*** Block opens ***

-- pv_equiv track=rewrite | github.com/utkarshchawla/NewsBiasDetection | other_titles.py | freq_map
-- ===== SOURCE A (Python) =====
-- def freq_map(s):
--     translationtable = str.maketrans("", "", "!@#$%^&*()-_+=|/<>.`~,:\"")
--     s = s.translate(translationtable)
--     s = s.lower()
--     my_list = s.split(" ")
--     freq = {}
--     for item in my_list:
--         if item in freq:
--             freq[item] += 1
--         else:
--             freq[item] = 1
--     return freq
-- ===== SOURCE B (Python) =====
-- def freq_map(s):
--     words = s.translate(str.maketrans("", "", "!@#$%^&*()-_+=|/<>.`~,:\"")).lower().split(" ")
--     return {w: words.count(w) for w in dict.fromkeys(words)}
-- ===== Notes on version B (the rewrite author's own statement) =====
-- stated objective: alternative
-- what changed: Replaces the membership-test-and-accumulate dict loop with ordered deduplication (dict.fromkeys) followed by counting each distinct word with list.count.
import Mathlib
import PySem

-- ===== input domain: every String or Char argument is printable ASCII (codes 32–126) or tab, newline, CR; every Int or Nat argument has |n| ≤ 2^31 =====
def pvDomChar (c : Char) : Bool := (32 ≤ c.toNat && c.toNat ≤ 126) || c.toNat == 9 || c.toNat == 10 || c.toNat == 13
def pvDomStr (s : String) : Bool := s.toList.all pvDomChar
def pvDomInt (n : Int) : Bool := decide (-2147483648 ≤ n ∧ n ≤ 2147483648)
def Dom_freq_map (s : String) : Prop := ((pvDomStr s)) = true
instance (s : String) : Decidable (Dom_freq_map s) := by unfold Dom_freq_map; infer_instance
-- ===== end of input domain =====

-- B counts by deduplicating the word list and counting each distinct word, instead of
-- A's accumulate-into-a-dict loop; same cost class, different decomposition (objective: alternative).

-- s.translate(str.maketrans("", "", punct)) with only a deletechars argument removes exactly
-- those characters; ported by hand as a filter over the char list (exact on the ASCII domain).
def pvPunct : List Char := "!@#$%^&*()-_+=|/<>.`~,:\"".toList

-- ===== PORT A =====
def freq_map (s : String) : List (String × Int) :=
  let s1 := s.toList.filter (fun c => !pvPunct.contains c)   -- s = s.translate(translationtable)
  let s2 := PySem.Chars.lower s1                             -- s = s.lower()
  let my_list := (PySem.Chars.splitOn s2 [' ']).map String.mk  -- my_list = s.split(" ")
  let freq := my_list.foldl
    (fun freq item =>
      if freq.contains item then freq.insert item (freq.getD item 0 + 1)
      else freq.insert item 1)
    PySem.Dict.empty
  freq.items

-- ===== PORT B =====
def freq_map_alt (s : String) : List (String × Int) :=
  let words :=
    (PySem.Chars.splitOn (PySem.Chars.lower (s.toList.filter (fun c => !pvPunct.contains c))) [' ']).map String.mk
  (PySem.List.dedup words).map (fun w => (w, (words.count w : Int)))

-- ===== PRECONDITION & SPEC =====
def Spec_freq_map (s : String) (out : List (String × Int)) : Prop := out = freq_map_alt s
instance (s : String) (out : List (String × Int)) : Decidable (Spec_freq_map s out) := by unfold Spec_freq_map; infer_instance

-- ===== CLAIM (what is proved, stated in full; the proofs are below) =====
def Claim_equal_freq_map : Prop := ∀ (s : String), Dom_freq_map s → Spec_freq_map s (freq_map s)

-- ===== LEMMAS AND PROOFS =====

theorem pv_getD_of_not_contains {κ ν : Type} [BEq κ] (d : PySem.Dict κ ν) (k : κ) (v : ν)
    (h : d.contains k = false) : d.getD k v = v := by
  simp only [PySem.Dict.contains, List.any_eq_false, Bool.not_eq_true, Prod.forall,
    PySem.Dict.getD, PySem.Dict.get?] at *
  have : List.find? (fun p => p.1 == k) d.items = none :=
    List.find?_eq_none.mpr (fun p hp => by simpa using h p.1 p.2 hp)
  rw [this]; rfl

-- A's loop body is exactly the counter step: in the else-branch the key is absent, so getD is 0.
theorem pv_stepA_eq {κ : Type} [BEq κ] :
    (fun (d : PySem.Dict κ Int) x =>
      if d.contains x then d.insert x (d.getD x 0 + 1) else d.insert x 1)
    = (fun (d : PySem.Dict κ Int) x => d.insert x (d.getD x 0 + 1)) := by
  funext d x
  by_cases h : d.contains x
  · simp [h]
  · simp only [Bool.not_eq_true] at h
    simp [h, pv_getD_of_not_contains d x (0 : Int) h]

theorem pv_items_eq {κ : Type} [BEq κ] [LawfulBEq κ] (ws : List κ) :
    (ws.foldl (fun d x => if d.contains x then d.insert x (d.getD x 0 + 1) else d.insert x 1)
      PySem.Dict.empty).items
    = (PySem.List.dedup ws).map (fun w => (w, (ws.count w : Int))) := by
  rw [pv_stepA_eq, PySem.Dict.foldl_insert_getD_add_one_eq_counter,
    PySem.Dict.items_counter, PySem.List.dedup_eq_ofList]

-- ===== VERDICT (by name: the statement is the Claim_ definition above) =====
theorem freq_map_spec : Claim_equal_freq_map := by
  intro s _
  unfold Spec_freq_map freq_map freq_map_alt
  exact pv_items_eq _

*** Block closes ***
*** Block opens ***

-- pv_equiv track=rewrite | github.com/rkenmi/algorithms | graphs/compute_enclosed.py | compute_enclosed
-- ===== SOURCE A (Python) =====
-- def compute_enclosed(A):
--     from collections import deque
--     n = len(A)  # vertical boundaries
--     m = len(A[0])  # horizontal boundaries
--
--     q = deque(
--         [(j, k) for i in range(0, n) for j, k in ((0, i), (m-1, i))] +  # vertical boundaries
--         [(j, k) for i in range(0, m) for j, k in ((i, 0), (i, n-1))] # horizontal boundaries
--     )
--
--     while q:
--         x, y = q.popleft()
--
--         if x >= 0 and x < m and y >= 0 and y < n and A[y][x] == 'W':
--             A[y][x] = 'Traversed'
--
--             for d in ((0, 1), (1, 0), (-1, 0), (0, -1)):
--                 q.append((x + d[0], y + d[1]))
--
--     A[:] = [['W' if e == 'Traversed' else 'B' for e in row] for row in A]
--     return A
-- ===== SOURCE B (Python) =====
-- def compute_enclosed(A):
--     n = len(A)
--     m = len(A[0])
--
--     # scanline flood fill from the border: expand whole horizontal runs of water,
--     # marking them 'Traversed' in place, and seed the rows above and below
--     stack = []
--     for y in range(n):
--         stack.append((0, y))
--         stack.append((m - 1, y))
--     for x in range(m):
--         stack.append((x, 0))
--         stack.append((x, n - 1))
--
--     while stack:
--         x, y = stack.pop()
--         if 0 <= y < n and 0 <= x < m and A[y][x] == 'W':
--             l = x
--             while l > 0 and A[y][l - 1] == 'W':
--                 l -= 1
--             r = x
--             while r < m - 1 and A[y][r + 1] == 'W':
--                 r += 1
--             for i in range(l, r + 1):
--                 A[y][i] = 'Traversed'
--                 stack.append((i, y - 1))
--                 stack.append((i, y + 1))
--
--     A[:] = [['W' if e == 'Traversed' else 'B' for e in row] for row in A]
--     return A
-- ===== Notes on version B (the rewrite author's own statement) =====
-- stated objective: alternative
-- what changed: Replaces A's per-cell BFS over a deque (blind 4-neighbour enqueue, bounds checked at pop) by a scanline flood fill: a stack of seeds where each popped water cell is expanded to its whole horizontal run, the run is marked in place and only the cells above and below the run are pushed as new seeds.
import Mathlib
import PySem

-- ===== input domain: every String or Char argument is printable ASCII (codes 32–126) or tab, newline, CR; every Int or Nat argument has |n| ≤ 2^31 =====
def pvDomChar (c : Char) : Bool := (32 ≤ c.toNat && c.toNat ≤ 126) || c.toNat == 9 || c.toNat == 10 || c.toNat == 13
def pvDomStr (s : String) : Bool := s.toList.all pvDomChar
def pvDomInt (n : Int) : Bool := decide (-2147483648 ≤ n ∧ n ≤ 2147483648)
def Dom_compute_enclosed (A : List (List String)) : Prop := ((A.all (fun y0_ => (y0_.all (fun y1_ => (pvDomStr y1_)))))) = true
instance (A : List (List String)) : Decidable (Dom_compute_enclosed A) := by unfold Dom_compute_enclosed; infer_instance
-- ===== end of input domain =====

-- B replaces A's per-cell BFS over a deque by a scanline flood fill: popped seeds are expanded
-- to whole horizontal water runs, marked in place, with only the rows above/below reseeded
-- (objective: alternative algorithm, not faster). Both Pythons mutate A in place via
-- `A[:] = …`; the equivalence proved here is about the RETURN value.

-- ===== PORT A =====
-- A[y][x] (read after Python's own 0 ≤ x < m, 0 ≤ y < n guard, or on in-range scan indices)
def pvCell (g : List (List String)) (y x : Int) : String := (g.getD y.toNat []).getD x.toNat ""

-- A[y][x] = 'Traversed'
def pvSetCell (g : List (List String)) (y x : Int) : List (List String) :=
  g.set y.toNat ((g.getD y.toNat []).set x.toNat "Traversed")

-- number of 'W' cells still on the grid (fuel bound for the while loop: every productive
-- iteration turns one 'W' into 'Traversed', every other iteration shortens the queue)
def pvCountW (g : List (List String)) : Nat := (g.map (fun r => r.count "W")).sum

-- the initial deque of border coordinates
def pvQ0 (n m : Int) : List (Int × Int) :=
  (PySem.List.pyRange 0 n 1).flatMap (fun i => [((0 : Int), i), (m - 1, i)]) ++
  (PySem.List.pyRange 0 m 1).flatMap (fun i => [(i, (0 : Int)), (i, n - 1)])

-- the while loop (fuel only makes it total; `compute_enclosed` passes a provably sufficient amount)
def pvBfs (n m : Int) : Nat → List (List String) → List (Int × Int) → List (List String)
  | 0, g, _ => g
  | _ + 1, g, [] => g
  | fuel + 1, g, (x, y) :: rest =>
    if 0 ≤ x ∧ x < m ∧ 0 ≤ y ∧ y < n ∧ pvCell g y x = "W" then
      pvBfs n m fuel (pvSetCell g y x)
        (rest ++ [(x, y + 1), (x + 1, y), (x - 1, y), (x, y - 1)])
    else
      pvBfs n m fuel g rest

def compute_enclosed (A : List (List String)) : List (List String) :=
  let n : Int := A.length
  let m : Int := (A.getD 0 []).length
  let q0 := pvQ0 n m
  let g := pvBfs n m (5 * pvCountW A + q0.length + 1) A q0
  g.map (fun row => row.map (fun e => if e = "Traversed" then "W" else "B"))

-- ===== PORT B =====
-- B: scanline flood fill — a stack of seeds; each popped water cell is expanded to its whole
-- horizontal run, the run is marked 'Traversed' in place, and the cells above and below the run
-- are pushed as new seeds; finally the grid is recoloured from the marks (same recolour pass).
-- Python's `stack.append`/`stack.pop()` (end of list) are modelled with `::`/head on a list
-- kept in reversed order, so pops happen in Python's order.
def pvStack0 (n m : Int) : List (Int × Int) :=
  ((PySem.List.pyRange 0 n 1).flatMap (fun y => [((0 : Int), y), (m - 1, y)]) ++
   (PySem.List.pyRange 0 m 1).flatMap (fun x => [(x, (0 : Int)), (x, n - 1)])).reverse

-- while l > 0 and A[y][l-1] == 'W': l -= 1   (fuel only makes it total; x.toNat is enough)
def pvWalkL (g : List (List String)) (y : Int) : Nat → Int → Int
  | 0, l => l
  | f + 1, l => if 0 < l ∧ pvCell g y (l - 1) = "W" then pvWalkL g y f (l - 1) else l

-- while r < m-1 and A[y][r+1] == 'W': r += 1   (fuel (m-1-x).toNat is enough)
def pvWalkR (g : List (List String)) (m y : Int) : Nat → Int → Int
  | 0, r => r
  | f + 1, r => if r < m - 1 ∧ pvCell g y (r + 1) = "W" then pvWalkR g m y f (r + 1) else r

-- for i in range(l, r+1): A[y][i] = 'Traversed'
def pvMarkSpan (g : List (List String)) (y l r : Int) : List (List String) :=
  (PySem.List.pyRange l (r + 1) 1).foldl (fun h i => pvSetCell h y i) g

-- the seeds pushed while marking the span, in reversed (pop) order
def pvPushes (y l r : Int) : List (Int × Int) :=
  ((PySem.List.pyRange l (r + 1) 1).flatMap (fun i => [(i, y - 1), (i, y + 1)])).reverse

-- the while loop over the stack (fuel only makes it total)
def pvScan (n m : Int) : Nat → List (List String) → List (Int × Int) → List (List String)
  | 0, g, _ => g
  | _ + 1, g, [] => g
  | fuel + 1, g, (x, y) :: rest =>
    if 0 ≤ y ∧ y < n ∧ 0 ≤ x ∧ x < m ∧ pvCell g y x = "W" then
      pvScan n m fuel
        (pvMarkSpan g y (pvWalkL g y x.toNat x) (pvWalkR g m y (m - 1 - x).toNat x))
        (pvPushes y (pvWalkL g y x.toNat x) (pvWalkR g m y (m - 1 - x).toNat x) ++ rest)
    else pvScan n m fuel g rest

*** Block closes ***

### EXERCISE OBJECTIVE
Extract each line from the listing that holds the word "pvDomStr".

### PROBLEM SOLUTION
def pvDomStr (s : String) : Bool := s.toList.all pvDomChar
def Dom_freq_map (s : String) : Prop := ((pvDomStr s)) = true
def pvDomStr (s : String) : Bool := s.toList.all pvDomChar
def Dom_compute_enclosed (A : List (List String)) : Prop := ((A.all (fun y0_ => (y0_.all (fun y1_ => (pvDomStr y1_)))))) = true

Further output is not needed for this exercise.